Rustins do a plastic finish (maybe a two part mix). Haven't used it but believe it to be excellent. Whatever you use forget about water based finishes, they simpily cannot stand up to prolonged wear and tear. When I get around to sanding and refinishing our floors I'll be using the Rustin product.

Rgds

Noel, who believed what it said on the tin about being Diamond Hard at £60 per 5L.........


----------



## Aragorn (12 May 2004)

Hi Waka
I do floors often and use the Rustin's water based floor varnish almost always (have done now for about 6-7 years). Five coats, 3-4 hours in between coats and a light sanding. 
Despite Noel's reservations about water-based finishes, I have found the finish to be very tough! I had to sand some of the varnish off last week to make a repair to a floor I originally sanded 3 years ago and I was really surprised at how difficult it was to grind away the finish. Floors that I did years ago in gloss still look as good as new. The satin finish is less resiliant. (One trick is _not _to stir the last coat of a satin finish - it makes it slightly more glossy, but tougher).
Other suitable products are Floor lacquer (from Richard Barry) which is the real deal, used for dance studios and the like, and Rustins 2-part finish. Dulux do a "Diamond hard" finish (still water based) which I've used once or twice. It's good, but no better than Rustins and more expensive.


----------



## Chris Knight (12 May 2004)

Just a comment on Aragorn's observation about satin finishes.

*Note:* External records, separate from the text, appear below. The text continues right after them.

-- membership in B's sieve set
theorem mem_pvSieve (end_ lo : Int) (hlo : 2 ≤ lo) (d : Int) (hd : 2 ≤ d)
    (s : PySem.Set Int) (m : Int) :
    m ∈ pvSieve end_ lo d s ↔
      m ∈ s ∨ ∃ e : Int, d ≤ e ∧ e * e ≤ end_ ∧ e ∣ m ∧ e * e ≤ m ∧ lo ≤ m ∧ m ≤ end_ := by
  rw [pvSieve]
  by_cases h : d * d ≤ end_
  · rw [dif_pos h, mem_pvSieve end_ lo hlo (d + 1) (by omega) _ m,
      PySem.Set.mem_update, PySem.List.mem_pyRange_iff_of_pos (by omega : (0:Int) < d)]
    have hc1 := PySem.Int.floordiv_mul_add_mod (lo + d - 1) d
    have hc2 := PySem.Int.mod_nonneg (lo + d - 1) (by omega : (0:Int) < d)
    have hc3 := PySem.Int.mod_lt (lo + d - 1) (by omega : (0:Int) < d)
    set c := PySem.Int.floordiv (lo + d - 1) d with hc
    have hcd1 : lo ≤ c * d := by omega
    have hcd2 : c * d ≤ lo + d - 1 := by omega
    have hdvdfirst : d ∣ max (d * d) (c * d) := by
      rcases max_cases (d * d) (c * d) with ⟨he, -⟩ | ⟨he, -⟩ <;> rw [he]
      · exact Dvd.intro_left d rfl
      · exact Dvd.intro_left c rfl
    constructor
    · rintro ((hm | ⟨hfirst, hlt, hdvd⟩) | ⟨e, he, hee, hed, heem, hlom, hmend⟩)
      · exact Or.inl hm
      · have hdm : d ∣ m := by
          have := dvd_add hdvd hdvdfirst
          simpa using this
        exact Or.inr ⟨d, le_refl d, h, hdm,
          le_trans (le_max_left _ _) hfirst,
          le_trans (le_trans hcd1 (le_max_right _ _)) hfirst, by omega⟩
      · exact Or.inr ⟨e, by omega, hee, hed, heem, hlom, hmend⟩
    · rintro (hm | ⟨e, he, hee, hed, heem, hlom, hmend⟩)
      · exact Or.inl (Or.inl hm)
      · rcases lt_or_eq_of_le he with hlt | heq
        -- e > d : goes to the recursive disjunct
        · exact Or.inr ⟨e, by omega, hee, hed, heem, hlom, hmend⟩
        -- e = d : m is a marked multiple of d
        · subst heq
          rcases hed with ⟨k, hk⟩
          have hcdm : c * d ≤ m := by
            by_contra hcon
            have hcon' : m < c * d := by omega
            have hkc : k < c := by
              have hlt2 : d * k < d * c := by
                calc d * k = m := hk.symm
                _ < c * d := hcon'
                _ = d * c := by ring
              exact lt_of_mul_lt_mul_left hlt2 (by omega)
            have hmle : m ≤ d * (c - 1) := by
              rw [hk]
              exact mul_le_mul_of_nonneg_left (by omega) (by omega)
            nlinarith
          refine Or.inl (Or.inr ⟨max_le heem hcdm, by omega, ?_⟩)
          exact dvd_sub ⟨k, hk⟩ hdvdfirst
  · rw [dif_neg h]
    simp only [iff_self_or]
    rintro ⟨e, he1, he2, -, -, -, -⟩
    exact absurd he2 (by nlinarith)
  termination_by (end_ + 1 - d).toNat
  decreasing_by
    have : d ≤ end_ := by nlinarith [sq_nonneg d, sq_nonneg (d - 1)]
    omega

-- B's block scan equals A's scan when the membership test agrees with is_prime on the list,
-- and on a miss its counter has advanced by the number of primes seen
theorem pvScanB_eq_pvGoA (n : Int) (s : PySem.Set Int) (l : List Int) (c : Int)
    (h : ∀ m ∈ l, (!(PySem.Set.contains s m)) = pvIsPrimeA m) :
    (pvScanB n s l c).1 = pvGoA n l c ∧
      ((pvScanB n s l c).1 = none →
        (pvScanB n s l c).2 = c + (l.countP (fun m => pvIsPrimeA m))) := by
  induction l generalizing c with
  | nil => exact ⟨rfl, fun _ => by simp [pvScanB]⟩
  | cons m rest ih =>
    have h' := fun x hx => h x (List.mem_cons_of_mem m hx)
    have hm := h m (List.mem_cons_self ..)
    by_cases hp : pvIsPrimeA m
    · by_cases hc : c + 1 = n
      · rw [show pvScanB n s (m :: rest) c = (some m, c + 1) from by
            rw [pvScanB, hm]; simp [hp, hc]]
        refine ⟨?_, fun hcon => by simp at hcon⟩
        rw [pvGoA]; simp [hp, hc]
      · rw [show pvScanB n s (m :: rest) c = pvScanB n s rest (c + 1) from by
            rw [pvScanB, hm]; simp [hp, hc]]
        refine ⟨?_, fun hnone => ?_⟩
        · rw [(ih (c + 1) h').1, pvGoA]; simp [hp, hc]
        · rw [(ih (c + 1) h').2 hnone, List.countP_cons]
          simp only [hp]
          push_cast
          omega
    · rw [show pvScanB n s (m :: rest) c = pvScanB n s rest c from by
          rw [pvScanB, hm]; simp [hp]]
      refine ⟨?_, fun hnone => ?_⟩
      · rw [(ih c h').1, pvGoA]; simp [hp]
      · rw [(ih c h').2 hnone, List.countP_cons]
        simp [hp]

-- A's scan over a concatenation
theorem pvGoA_append (n : Int) (l1 l2 : List Int) (c : Int) :
    pvGoA n (l1 ++ l2) c =
      match pvGoA n l1 c with
      | some m => some m
      | none => pvGoA n l2 (c + (l1.countP (fun m => pvIsPrimeA m))) := by
  induction l1 generalizing c with
  | nil => simp [pvGoA]
  | cons m rest ih =>
    rw [List.cons_append, pvGoA, pvGoA, List.countP_cons]
    by_cases hp : pvIsPrimeA m
    · rw [if_pos hp, if_pos hp]
      by_cases hc : c + 1 = n
      · rw [if_pos hc, if_pos hc]
      · rw [if_neg hc, if_neg hc, ih (c + 1)]
        simp only [hp]
        norm_num
        rw [show c + 1 + rest.countP (fun m => pvIsPrimeA m)
            = c + (rest.countP (fun m => pvIsPrimeA m) + 1) from by omega]
    · simp only [hp, Bool.false_eq_true, if_false, ih c]
      norm_num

Satin finishes and their ilk almost always contain some sort of "flatteners" - gunk to reduice the gloss. It's much better to rub a gloss finish out to a satin if that's what you want - granted a floor is a lot of area to cover and I have in mind furniture rather than floors.


----------



## SimonA (12 May 2004)

I've got a Diamond Hard Floor varnish on the hall floor and its taken some real abuse!! It really is 'Diamond hard'!! Can't remember if it was the Dulux stuff or not.....but it was about £35 a tin!!

SimonA


----------



## Aragorn (12 May 2004)

SimonA":3slb426u said:


> ...it was about £35 a tin!!


Cheap then!


----------



## SimonA (13 May 2004)

Hehe....I know...but I still have about a third of a tin left and I have given the floor about 3-4 coats...That was about 4 years ago now......and it still looks pretty good......I will probably give it another coat later on in the year once I plastered the dining room. (That stuff gets every where!!)

SimonA


----------